*WORK INSTRUCTIONS:*
Determine how many lines below contain the string "every" and give that number without anything else.

··· RECORD EXCERPTS ···

-- pv_equiv track=rewrite | github.com/arist0crab/bmstu-iu7-4sem-compalgth | lab_01/src/filereader.py | _is_simple_float
-- ===== SOURCE A (Python) =====
-- def _is_simple_float(s):
--     if not s:
--         return False
--
--     s = s.strip()
--     if not s:
--         return False
--
--     if s[0] in '+-':
--         s = s[1:]
--
--     if not s:
--         return False
--
--     dot_count = 0
--     for char in s:
--         if char == '.':
--             dot_count += 1
--             if dot_count > 1:
--                 return False
--         elif not char.isdigit():
--             return False
--
--     return True
-- ===== SOURCE B (Python) =====
-- def _is_simple_float(s):
--     if not s:
--         return False
--
--     s = s.strip()
--     if not s:
--         return False
--
--     if s[0] in '+-':
--         s = s[1:]
--
--     if not s:
--         return False
--
--     parts = s.split('.')
--     if len(parts) > 2:
--         return False
--     return all(p == '' or p.isdigit() for p in parts)
-- ===== Notes on version B (the rewrite author's own statement) =====
-- stated objective: simpler
-- what changed: Replaces the character-by-character scan with a mutable dot counter by a single split at the decimal point: at most two parts, each empty or all digits.
import Mathlib
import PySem

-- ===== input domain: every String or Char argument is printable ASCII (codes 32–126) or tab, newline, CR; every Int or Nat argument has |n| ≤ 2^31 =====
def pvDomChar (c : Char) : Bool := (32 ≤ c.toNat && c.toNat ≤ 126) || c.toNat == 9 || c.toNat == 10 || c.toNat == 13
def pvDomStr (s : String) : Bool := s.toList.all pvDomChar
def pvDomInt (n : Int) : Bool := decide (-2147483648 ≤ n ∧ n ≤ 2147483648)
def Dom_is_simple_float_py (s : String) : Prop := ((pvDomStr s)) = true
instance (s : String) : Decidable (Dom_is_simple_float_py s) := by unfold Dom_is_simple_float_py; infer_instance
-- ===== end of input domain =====

-- B replaces A's char-scan with a mutable dot counter by one split at the decimal point (at most
-- two parts, each empty or all digits); same result, a simpler decomposition.

-- ===== PORT A =====
-- the for-loop over the characters, state = dot_count
def pvScanA : List Char → Nat → Bool
  | [], _ => true
  | c :: rest, dc =>
    if c = '.' then
      if dc + 1 > 1 then false else pvScanA rest (dc + 1)
    else if ¬ (PySem.Chars.isdigit c = true) then false
    else pvScanA rest dc

def is_simple_float_py (s : String) : Bool :=
  if s.toList = [] then false
  else
    let t := PySem.Chars.strip s.toList
    if t = [] then false
    else
      let t' := match t with
        | c :: rest => if c = '+' ∨ c = '-' then rest else t
        | [] => t
      if t' = [] then false
      else pvScanA t' 0

-- ===== PORT B =====
-- Source B's split call is ported as Mathlib's List.splitOn, which matches Python's
-- single-character split exactly.
def is_simple_float_py_alt (s : String) : Bool :=
  if s.toList = [] then false
  else
    let t := PySem.Chars.strip s.toList
    if t = [] then false
    else
      let t' := match t with
        | c :: rest => if c = '+' ∨ c = '-' then rest else t
        | [] => t
      if t' = [] then false
      else
        let parts := t'.splitOn '.'
        if parts.length > 2 then false
        else parts.all (fun p => decide (p = []) || PySem.Chars.strIsdigit p)

-- ===== PRECONDITION & SPEC =====
def Spec_is_simple_float_py (s : String) (out : Bool) : Prop := out = is_simple_float_py_alt s
instance (s : String) (out : Bool) : Decidable (Spec_is_simple_float_py s out) := by unfold Spec_is_simple_float_py; infer_instance

-- ===== CLAIM (what is proved, stated in full; the proofs are below) =====
def Claim_equal_is_simple_float_py : Prop := ∀ (s : String), Dom_is_simple_float_py s → Spec_is_simple_float_py s (is_simple_float_py s)

-- ===== LEMMAS AND PROOFS =====

-- A's scan, characterised: with dot budget 1 - dc remaining
theorem pvScanA_iff (cs : List Char) : ∀ dc : Nat, dc ≤ 1 →
    (pvScanA cs dc = true ↔
      cs.count '.' + dc ≤ 1 ∧ ∀ c ∈ cs, c = '.' ∨ PySem.Chars.isdigit c = true) := by
  induction cs with
  | nil => intro dc h; simp [pvScanA]; omega
  | cons c rest ih =>
    intro dc h
    by_cases hc : c = '.'
    · subst hc
      simp only [pvScanA, if_pos rfl]
      by_cases hdc : dc + 1 > 1
      · simp only [if_pos hdc]
        constructor
        · intro habs; exact absurd habs (by simp)
        · rintro ⟨hcnt, -⟩
          simp [List.count_cons] at hcnt; omega
      · simp only [if_neg hdc, if_true]
        rw [ih (dc + 1) (by omega)]
        simp [List.count_cons]
        intro _
        omega
    · simp only [pvScanA, if_neg hc]
      by_cases hd : PySem.Chars.isdigit c = true
      · simp only [hd, not_true, if_false]
        rw [ih dc h]
        have hcnt : (c :: rest).count '.' = rest.count '.' := by
          simp [List.count_cons, hc]
        rw [hcnt]
        constructor
        · rintro ⟨h1, h2⟩
          refine ⟨h1, fun x hx => ?_⟩
          rcases List.mem_cons.1 hx with rfl | hx
          · exact Or.inr hd
          · exact h2 x hx
        · rintro ⟨h1, h2⟩
          exact ⟨h1, fun x hx => h2 x (List.mem_cons_of_mem _ hx)⟩
      · rw [if_pos (by simpa using hd)]
        constructor
        · intro habs; exact absurd habs (by simp)
        · rintro ⟨-, h2⟩
          rcases h2 c (by simp) with h | h
          · exact absurd h hc
          · exact absurd h hd

-- B's split, characterised: part count = dot count + 1
theorem length_splitOnP {α : Type} (p : α → Bool) (cs : List α) :
    (cs.splitOnP p).length = cs.countP p + 1 := by
  induction cs with
  | nil => simp [List.splitOnP_nil]
  | cons c rest ih =>
    rw [List.splitOnP_cons]
    by_cases hp : p c = true
    · simp [hp, ih, List.countP_cons]
    · have hne : (rest.splitOnP p).length ≠ 0 := by
        rw [ih]; omega
      simp [hp, List.length_modifyHead, ih, List.countP_cons]

-- every char of every part of splitOnP is a non-p char of cs, and together they are all of them
theorem all_splitOnP {α : Type} (p q : α → Bool) (cs : List α) :
    ((cs.splitOnP p).all (fun part => part.all q)) = cs.all (fun c => p c || q c) := by
  induction cs with
  | nil => simp [List.splitOnP_nil]
  | cons c rest ih =>
    rw [List.splitOnP_cons]
    by_cases hp : p c = true
    · simp [hp, ih]
    · cases hrest : rest.splitOnP p with
      | nil =>
        exfalso
        have := length_splitOnP p rest
        rw [hrest] at this; simp at this
      | cons hd tl =>
        rw [hrest] at ih
        simp only [List.modifyHead, List.all_cons, hp, Bool.false_or] at *
        rw [← ih]
        simp [Bool.and_assoc]

-- the two inner checks agree on every character list
theorem scan_eq_split (cs : List Char) :
    pvScanA cs 0 =
      (if (cs.splitOn '.').length > 2 then false
       else (cs.splitOn '.').all (fun p => decide (p = []) || PySem.Chars.strIsdigit p)) := by
  have hlen : (cs.splitOn '.').length = cs.count '.' + 1 := by
    simpa [List.splitOn, List.count] using length_splitOnP (fun c => c == '.') cs
  have hall : ((cs.splitOn '.').all (fun p => decide (p = []) || PySem.Chars.strIsdigit p))
      = cs.all (fun c => c == '.' || PySem.Chars.isdigit c) := by
    have hpart : ∀ p : List Char,
        (decide (p = []) || PySem.Chars.strIsdigit p) = p.all PySem.Chars.isdigit := by
      intro p; cases p <;> simp [PySem.Chars.strIsdigit]
    calc ((cs.splitOn '.').all (fun p => decide (p = []) || PySem.Chars.strIsdigit p))
        = (cs.splitOn '.').all (fun p => p.all PySem.Chars.isdigit) := by
          simp only [hpart]
      _ = cs.all (fun c => c == '.' || PySem.Chars.isdigit c) := by
          simpa [List.splitOn] using all_splitOnP (fun c => c == '.') PySem.Chars.isdigit cs
  by_cases hb : pvScanA cs 0 = true
  · have h := (pvScanA_iff cs 0 (by omega)).1 hb
    rw [hb]
    rw [if_neg (by omega), hall]
    symm
    simp only [List.all_eq_true]
    intro c hc
    rcases h.2 c hc with h' | h' <;> simp [h']
  · have hb' : pvScanA cs 0 = false := by
      cases h' : pvScanA cs 0
      · rfl
      · exact absurd h' hb
    rw [hb']
    have h := fun hh => hb ((pvScanA_iff cs 0 (by omega)).2 hh)
    by_cases hcnt : cs.count '.' + 0 ≤ 1
    · have h2 : ¬ ∀ c ∈ cs, c = '.' ∨ PySem.Chars.isdigit c = true := fun hh => h ⟨hcnt, hh⟩
      rw [if_neg (by omega), hall]
      symm
      rw [List.all_eq_false]
      push_neg at h2
      obtain ⟨c, hc, h3, h4⟩ := h2
      exact ⟨c, hc, by simp [h3, h4]⟩
    · rw [if_pos (by omega)]

-- ===== VERDICT (by name: the statement is the Claim_ definition above) =====
theorem is_simple_float_py_spec : Claim_equal_is_simple_float_py := by
  intro s _
  unfold Spec_is_simple_float_py is_simple_float_py is_simple_float_py_alt
  by_cases h1 : s.toList = []
  · simp [h1]
  · simp only [if_neg h1]
    by_cases h2 : PySem.Chars.strip s.toList = []
    · simp [h2]
    · simp only [if_neg h2]
      cases ht : PySem.Chars.strip s.toList with
      | nil => exact absurd ht h2
      | cons c rest =>
        by_cases hs : c = '+' ∨ c = '-'
        · simp only [if_pos hs]
          by_cases h3 : rest = []
          · simp [h3]
          · simp only [if_neg h3]
            exact scan_eq_split rest
        · simp only [if_neg hs]
          rw [if_neg (by simp)]
          exact scan_eq_split (c :: rest)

···

*EXERCISE OUTPUT:*
3